= Mark Shainblum =

Canadian writer (born 1963)

Mark Shainblum (born 1963 in Montreal, Quebec) is a Canadian writer who now lives in Ottawa, Ontario, Canada. Though he has worked as a journalist and editor, Shainblum is best known as a science fiction and comic book writer.

==Early life==

In the early 1980s, Shainblum published two issues of a comics and science fiction fanzine called Orion: The Canadian Magazine of Time and Space, and later founded Matrix Graphic Series (later known as Matrix Comics), one of only a handful of independent comic book publishers in Canada at the time.

==Career==
His published works include:

- Northguard, a post-modern Canadian superhero, created in the 1980s with illustrator Gabriel Morrissette. Though Northguard was published as an independent comic book series and didn't achieve the notoriety of better-known Canadian superheroes like Richard Comely's Captain Canuck or Marvel Comics' Alpha Flight, it was well received by critics and a core following of fans. The Quebec superheroine Fleur-de-Lys, a supporting character from the series, even made her way to a Canadian postage stamp in 1995.
- Angloman, co-created with Gabriel Morrissette.
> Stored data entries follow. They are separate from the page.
-- pv_equiv track=rewrite | github.com/Northshoot/dOPE | dope/cache/CacheModelFull.py | encoding_cmp
-- ===== SOURCE A (Python) =====
-- def encoding_cmp(enc1, enc2):
--     ''' Comapare two encoding lists of 1s and 0s.  Preceding 0s make
--         encodings comparitively lower than preceding 1s
--     '''
--     if enc1 == []:
--         if enc2 == []:
--             return 0
--         elif enc2[0] == 0:
--             return 1
--         else:
--             return -1
--     if enc2 == []:
--         if enc1 == []:
--             return 0
--         elif enc1[0] == 0:
--             return -1
--         else:
--             return 1
--
--     if enc1[0] == enc2[0]:
--         if len(enc1) == 1 and len(enc2) == 1:
--             return 0
--         elif len(enc1) == 1:
--             if enc2[1] == 1:
--                 return -1
--             else:
--                 return 1
--         elif len(enc2) == 1:
--             if enc1[1] == 1:
--                 return 1
--             else:
--                 return -1
--         else:
--             return encoding_cmp(enc1[1:], enc2[1:])
--
--     assert(enc1[0] != enc2[0])
--     if enc1[0] == 0:
--         return -1
--     else:
--         return 1
-- ===== SOURCE B (Python) =====
-- def encoding_cmp(enc1, enc2):
--     ''' Compare two encoding lists: single left-to-right pass over the
--         paired elements, then a separate length tie-break (no slicing).
--     '''
--     if not enc1 or not enc2:
--         if enc1:
--             return -1 if enc1[0] == 0 else 1
--         if enc2:
--             return 1 if enc2[0] == 0 else -1
--         return 0
--     for a, b in zip(enc1, enc2):
--         if a != b:
--             return -1 if a == 0 else 1
--     if len(enc1) == len(enc2):
--         return 0
--     if len(enc1) < len(enc2):
--         return -1 if enc2[len(enc1)] == 1 else 1
--     return 1 if enc1[len(enc2)] == 1 else -1
-- ===== Notes on version B (the rewrite author's own statement) =====
-- stated objective: faster
-- what changed: Replaces the slicing recursion (which copies both tails at every step) with a single index-free pass over zip(enc1, enc2) plus a separate length tie-break on the element just past the common prefix.
import Mathlib
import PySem

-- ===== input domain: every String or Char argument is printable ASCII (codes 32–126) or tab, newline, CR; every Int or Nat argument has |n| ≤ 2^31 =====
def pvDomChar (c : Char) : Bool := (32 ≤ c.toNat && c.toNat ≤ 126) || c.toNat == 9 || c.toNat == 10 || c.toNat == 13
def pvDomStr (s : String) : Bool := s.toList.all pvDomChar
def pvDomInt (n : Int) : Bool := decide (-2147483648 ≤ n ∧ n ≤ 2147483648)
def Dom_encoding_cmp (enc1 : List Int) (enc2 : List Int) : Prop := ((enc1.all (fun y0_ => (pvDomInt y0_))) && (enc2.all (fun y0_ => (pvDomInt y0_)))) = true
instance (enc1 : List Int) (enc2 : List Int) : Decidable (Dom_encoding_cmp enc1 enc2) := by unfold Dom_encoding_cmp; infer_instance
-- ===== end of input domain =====

-- B replaces A's tail-slicing recursion by one linear pass over the zipped lists plus a
-- separate length tie-break; proved to return exactly A's value on every pair of int lists.

-- ===== PORT A =====
-- Literal transliteration of A's recursion: the empty checks, the head comparison,
-- the len==1 tie-breaks inspecting the other list's second element, and the
-- recursion on both tails (enc1[1:], enc2[1:]) kept as structural recursion.
def encoding_cmp (enc1 : List Int) (enc2 : List Int) : Int :=
  match enc1, enc2 with
  | [], [] => 0
  | [], b :: _ => if b = 0 then 1 else -1
  | a :: _, [] => if a = 0 then -1 else 1
  | a :: t1, b :: t2 =>
    if a = b then
      match t1, t2 with
      | [], [] => 0
      | [], b2 :: _ => if b2 = 1 then -1 else 1
      | a2 :: _, [] => if a2 = 1 then 1 else -1
      | _ :: _, _ :: _ => encoding_cmp t1 t2
    else
      if a = 0 then -1 else 1

-- ===== PORT B =====
-- B's 'for a, b in zip(...)' loop with its early return: first differing pair decides.
def firstMismatch : List (Int × Int) → Option Int
  | [] => none
  | (a, b) :: rest => if a ≠ b then some (if a = 0 then -1 else 1) else firstMismatch rest

def encoding_cmp_alt (enc1 : List Int) (enc2 : List Int) : Int :=
  if enc1 = [] ∨ enc2 = [] then
    match enc1, enc2 with
    | a :: _, _ => if a = 0 then -1 else 1
    | _, b :: _ => if b = 0 then 1 else -1
    | _, _ => 0
  else
    match firstMismatch (enc1.zip enc2) with
    | some r => r
    | none =>
      if enc1.length = enc2.length then 0
      else if enc1.length < enc2.length then
        -- enc2[len(enc1)]: in range since len enc2 > len enc1 here
        if enc2.getD enc1.length 0 = 1 then -1 else 1
      else
        if enc1.getD enc2.length 0 = 1 then 1 else -1

-- ===== PRECONDITION & SPEC =====
def Spec_encoding_cmp (enc1 : List Int) (enc2 : List Int) (out : Int) : Prop := out = encoding_cmp_alt enc1 enc2
instance (enc1 : List Int) (enc2 : List Int) (out : Int) : Decidable (Spec_encoding_cmp enc1 enc2 out) := by unfold Spec_encoding_cmp; infer_instance

-- ===== CLAIM (what is proved, stated in full; the proofs are below) =====
def Claim_equal_encoding_cmp : Prop := ∀ (enc1 : List Int) (enc2 : List Int), Dom_encoding_cmp enc1 enc2 → Spec_encoding_cmp enc1 enc2 (encoding_cmp enc1 enc2)

-- ===== LEMMAS AND PROOFS =====

-- When both tails are nonempty and the heads agree, B also reduces to the tails.
theorem alt_cons_cons (a : Int) (x : Int) (t1 : List Int) (y : Int) (t2 : List Int) :
    encoding_cmp_alt (a :: x :: t1) (a :: y :: t2) = encoding_cmp_alt (x :: t1) (y :: t2) := by
  by_cases h : x = y
  · subst h
    simp [encoding_cmp_alt, firstMismatch]
  · simp [encoding_cmp_alt, firstMismatch, h]

theorem ab_eq : ∀ (enc1 enc2 : List Int), encoding_cmp enc1 enc2 = encoding_cmp_alt enc1 enc2 := by
  intro enc1
  induction enc1 with
  | nil => intro enc2; cases enc2 <;> simp [encoding_cmp, encoding_cmp_alt]
  | cons a t1 ih =>
    intro enc2
    cases enc2 with
    | nil => simp [encoding_cmp, encoding_cmp_alt]
    | cons b t2 =>
      by_cases hab : a = b
      · subst hab
        cases t1 with
        | nil =>
          cases t2 <;> simp [encoding_cmp, encoding_cmp_alt, firstMismatch]
        | cons x tx =>
          cases t2 with
          | nil => simp [encoding_cmp, encoding_cmp_alt, firstMismatch]
          | cons y ty =>
            rw [show encoding_cmp (a :: x :: tx) (a :: y :: ty) = encoding_cmp (x :: tx) (y :: ty) by
                  simp [encoding_cmp]]
            rw [alt_cons_cons]
            exact ih (y :: ty)
      · simp [encoding_cmp, encoding_cmp_alt, firstMismatch, hab]

-- ===== VERDICT (by name: the statement is the Claim_ definition above) =====
theorem encoding_cmp_spec : Claim_equal_encoding_cmp := by
  intro enc1 enc2 _
  unfold Spec_encoding_cmp
  exact ab_eq enc1 enc2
A humorous parody of politics in Shainblum's native province of Quebec, Angloman was first published in book form and then made the leap to two Montreal newspapers, the alternative newsweekly Montreal Mirror and the mass-circulation daily Montreal Gazette.
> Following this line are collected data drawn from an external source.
-- pv_equiv track=rewrite | github.com/amykhar/udacity-recipe-search | recipe_search.py | find_conjunction
-- ===== SOURCE A (Python) =====
-- def find_conjunction(list_of_url_lists):
--     results_list = []
--     number_of_lists = len(list_of_url_lists)
--     for url in list_of_url_lists[0]:
--         i = 1
--         found = True
--         while i < number_of_lists:
--             if url not in list_of_url_lists[i]:
--                 found = False
--             i += 1
--         if found == True:
--             if url['url'].find('http://') == -1:
--                 url = 'http://www.foodnetwork.com/' + url['url']
--                 results_list.append(url)
--         found = True
--     return results_list
-- ===== SOURCE B (Python) =====
-- def find_conjunction(list_of_url_lists):
--     # counting strategy: build one frequency table mapping each distinct url (as a
--     # canonical hashable key) to how many of the OTHER lists contain it, then a single
--     # ordered pass over the first list keeps a url iff its count equals the number of
--     # other lists; relative urls are prefixed, absolute ones dropped, as in A.
--     n = len(list_of_url_lists)
--     counts = {}
--     for lst in list_of_url_lists[1:]:
--         for k in {frozenset(d.items()) for d in lst}:
--             counts[k] = counts.get(k, 0) + 1
--     results_list = []
--     for url in list_of_url_lists[0]:
--         if counts.get(frozenset(url.items()), 0) == n - 1:
--             u = url['url']
--             if u.find('http://') == -1:
--                 results_list.append('http://www.foodnetwork.com/' + u)
--     return results_list
-- ===== Notes on version B (the rewrite author's own statement) =====
-- stated objective: alternative
-- what changed: Instead of A's per-url nested re-scan of every other list, B first builds a frequency table (plain counting dict keyed by frozenset(d.items())) recording for each distinct url how many of the other lists contain it, then makes one ordered pass over the first list keeping the urls whose count equals the number of other lists; the inner membership scans disappear entirely.
import Mathlib
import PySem

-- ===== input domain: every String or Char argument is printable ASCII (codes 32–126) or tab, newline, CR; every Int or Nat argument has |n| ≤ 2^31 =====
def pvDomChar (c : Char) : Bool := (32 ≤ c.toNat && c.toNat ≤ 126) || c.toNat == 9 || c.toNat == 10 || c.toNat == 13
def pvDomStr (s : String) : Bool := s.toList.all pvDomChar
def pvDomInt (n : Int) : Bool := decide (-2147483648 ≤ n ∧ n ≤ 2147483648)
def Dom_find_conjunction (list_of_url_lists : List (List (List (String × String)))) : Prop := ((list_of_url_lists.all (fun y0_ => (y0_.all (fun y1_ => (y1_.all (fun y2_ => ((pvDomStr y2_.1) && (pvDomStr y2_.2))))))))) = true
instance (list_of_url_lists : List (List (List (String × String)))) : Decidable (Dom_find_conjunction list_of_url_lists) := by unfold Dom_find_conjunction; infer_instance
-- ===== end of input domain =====

-- B replaces A's nested membership re-scans by a counting table (url-key -> how many other lists contain it) built once, then one pass over the first list (objective: alternative).


-- shared helper: Python's '==' on two dicts (same key→value mapping, insertion order ignored)
def pvDictEq (a b : PySem.Dict String String) : Bool :=
  a.items.all (fun p => b.get? p.1 == some p.2) && b.items.all (fun p => a.get? p.1 == some p.2)

-- ===== PORT A =====
-- each inner association list reaches Python as dict(pairs); PySem.Dict.ofList reproduces that
def find_conjunction (list_of_url_lists : List (List (List (String × String)))) : List String :=
  let dss := list_of_url_lists.map (fun l => l.map PySem.Dict.ofList)
  let number_of_lists : Int := PySem.List.len dss
  match dss with
  | [] => []   -- Python: IndexError on list_of_url_lists[0]; excluded by Pre_
  | first :: _ =>
    first.foldl (fun results_list url =>
      let found := (PySem.List.pyRange 1 number_of_lists).foldl
        (fun found i =>
          if !((PySem.List.pyGetD dss i []).any (fun d => pvDictEq url d)) then false else found) true
      if found then
        match url.get? "url" with
        | none => results_list   -- Python: KeyError; excluded by Pre_
        | some u =>
          if PySem.Str.find u "http://" == -1 then
            results_list ++ ["http://www.foodnetwork.com/" ++ u]
          else results_list
      else results_list) []

-- ===== PORT B =====
-- frozenset(d.items()) is modelled by the key-sorted items list: since a dict's keys are
-- distinct, two such canonical forms are equal exactly when the item frozensets are equal
def pvCanon (d : PySem.Dict String String) : List (String × String) :=
  PySem.List.sorted d.items (fun p => p.1)

def find_conjunction_alt (list_of_url_lists : List (List (List (String × String)))) : List String :=
  let dss := list_of_url_lists.map (fun l => l.map PySem.Dict.ofList)
  let n : Int := PySem.List.len dss
  match dss with
  | [] => []   -- Python: IndexError on list_of_url_lists[0]; excluded by Pre_
  | first :: rest =>
    -- counts[k] = counts.get(k, 0) + 1, per distinct url-key of each remaining list
    let counts : PySem.Dict (List (String × String)) Int :=
      rest.foldl (fun c lst =>
        (PySem.Set.ofList (lst.map pvCanon)).foldl
          (fun c k => c.insert k (c.getD k 0 + 1)) c) PySem.Dict.empty
    first.foldl (fun results_list url =>
      if counts.getD (pvCanon url) 0 == n - 1 then
        match url.get? "url" with
        | none => results_list   -- Python: KeyError; excluded by Pre_
        | some u =>
          if PySem.Str.find u "http://" == -1 then
            results_list ++ ["http://www.foodnetwork.com/" ++ u]
          else results_list
      else results_list) []

-- ===== PRECONDITION & SPEC =====
-- Pre_ excludes exactly the inputs where A raises: the empty outer list (IndexError), and
-- inputs whose first list has a dict present (under Python dict ==) in every other list but
-- lacking the key 'url' (KeyError on url['url']).
def Pre_find_conjunction (list_of_url_lists : List (List (List (String × String)))) : Prop :=
  list_of_url_lists ≠ [] ∧
  ∀ praw ∈ list_of_url_lists.headD [],
    (list_of_url_lists.tail.all
        (fun lraw => (lraw.map PySem.Dict.ofList).any
          (fun d => pvDictEq (PySem.Dict.ofList praw) d)) = true) →
    (PySem.Dict.ofList praw).contains "url" = true
instance (list_of_url_lists : List (List (List (String × String)))) : Decidable (Pre_find_conjunction list_of_url_lists) := by unfold Pre_find_conjunction; infer_instance

def pvWitness_find_conjunction : (List (List (List (String × String)))) := [[[("url", "a/b")]]]

def Spec_find_conjunction (list_of_url_lists : List (List (List (String × String)))) (out : List String) : Prop := out = find_conjunction_alt list_of_url_lists
instance (list_of_url_lists : List (List (List (String × String)))) (out : List String) : Decidable (Spec_find_conjunction list_of_url_lists out) := by unfold Spec_find_conjunction; infer_instance

-- ===== CLAIM (what is proved, stated in full; the proofs are below) =====
def Claim_equal_find_conjunction : Prop := ∀ (list_of_url_lists : List (List (List (String × String)))), Dom_find_conjunction list_of_url_lists → Pre_find_conjunction list_of_url_lists → Spec_find_conjunction list_of_url_lists (find_conjunction list_of_url_lists)

-- ===== LEMMAS AND PROOFS =====

theorem pvDictEq_iff_canon (a b : PySem.Dict String String)
    (ha : a.keys.Nodup) (hb : b.keys.Nodup) :
    pvDictEq a b = true ↔ pvCanon a = pvCanon b := by
  have ha' : (a.items.map Prod.fst).Nodup := ha
  have hb' : (b.items.map Prod.fst).Nodup := hb
  have hia : a.items.Nodup := ha'.of_map
  have hib : b.items.Nodup := hb'.of_map
  constructor
  · intro h
    simp only [pvDictEq, Bool.and_eq_true, List.all_eq_true, beq_iff_eq] at h
    obtain ⟨h1, h2⟩ := h
    have hperm : a.items.Perm b.items := by
      rw [List.perm_ext_iff_of_nodup hia hib]
      rintro ⟨k, v⟩
      constructor
      · intro hp; exact PySem.Dict.mem_items_of_get?_eq_some b (h1 (k, v) hp)
      · intro hp; exact PySem.Dict.mem_items_of_get?_eq_some a (h2 (k, v) hp)
    unfold pvCanon
    apply PySem.List.sorted_eq_of_perm_of_pairwise_lt
    · exact (PySem.List.sorted_perm b.items (fun p => p.1) false).trans hperm.symm
    · have hle := PySem.List.sorted_pairwise b.items (fun p => p.1)
      have hndk : ((PySem.List.sorted b.items (fun p => p.1) false).map Prod.fst).Nodup := by
        have hp : (PySem.List.sorted b.items (fun p => p.1) false).Perm b.items :=
          PySem.List.sorted_perm _ _ _
        exact ((hp.map Prod.fst).nodup_iff).mpr hb'
      have hne := List.pairwise_map.mp hndk
      exact (hle.and hne).imp (fun h => lt_of_le_of_ne h.1 h.2)
  · intro h
    unfold pvCanon at h
    have hperm : a.items.Perm b.items := by
      have h1 := (PySem.List.sorted_perm a.items (fun p => p.1) false).symm
      rw [h] at h1
      exact h1.trans (PySem.List.sorted_perm b.items (fun p => p.1) false)
    simp only [pvDictEq, Bool.and_eq_true, List.all_eq_true, beq_iff_eq]
    constructor
    · rintro ⟨k, v⟩ hp
      exact PySem.Dict.get?_of_mem_items b (hperm.mem_iff.mp hp) hb
    · rintro ⟨k, v⟩ hp
      exact PySem.Dict.get?_of_mem_items a (hperm.mem_iff.mpr hp) ha

theorem pv_any_eq_mem (url : PySem.Dict String String) (hu : url.keys.Nodup)
    (lst : List (PySem.Dict String String)) (h : ∀ d ∈ lst, d.keys.Nodup) :
    lst.any (fun d => pvDictEq url d) = decide (pvCanon url ∈ lst.map pvCanon) := by
  rw [Bool.eq_iff_iff, decide_eq_true_iff, List.any_eq_true]
  constructor
  · rintro ⟨d, hd, hed⟩
    exact List.mem_map.mpr ⟨d, hd, ((pvDictEq_iff_canon url d hu (h d hd)).mp hed).symm⟩
  · intro hmem
    obtain ⟨d, hd, hcd⟩ := List.mem_map.mp hmem
    exact ⟨d, hd, (pvDictEq_iff_canon url d hu (h d hd)).mpr hcd.symm⟩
With John Dupuis, Shainblum afor lso co-edited the 1998 short story collection Arrowdreams: An Anthology of Alternate Canadas, which garnered a Prix Aurora Award for Canadian science fiction in 1999. Shainblum was also a finalist in the 2001 international Mark Twain Writing Competition and recently published a story in Claude Lalumière's anthology Island Dreams: Montreal Writers of the Fantastic from Véhicule Press. In 2002–03, he served as president of SF Canada, Canada's national association of science fiction and fantasy authors. In 2017, he was nominated for the 2017 Aurora Awards for "Best Related Work" for "Superhero Universe: Tesseracts Nineteen." He co-authored this book with Claude Lalumière.

==Current projects==
Shainblum is collaborating on two webcomics projects: with artist Sandy Carruthers on a super-hero genre webcomic project entitled Canadiana, and on a mystery serial, The Haunting of MacGrath with artist Jeff Alward. He also works as a communications and media relations professional.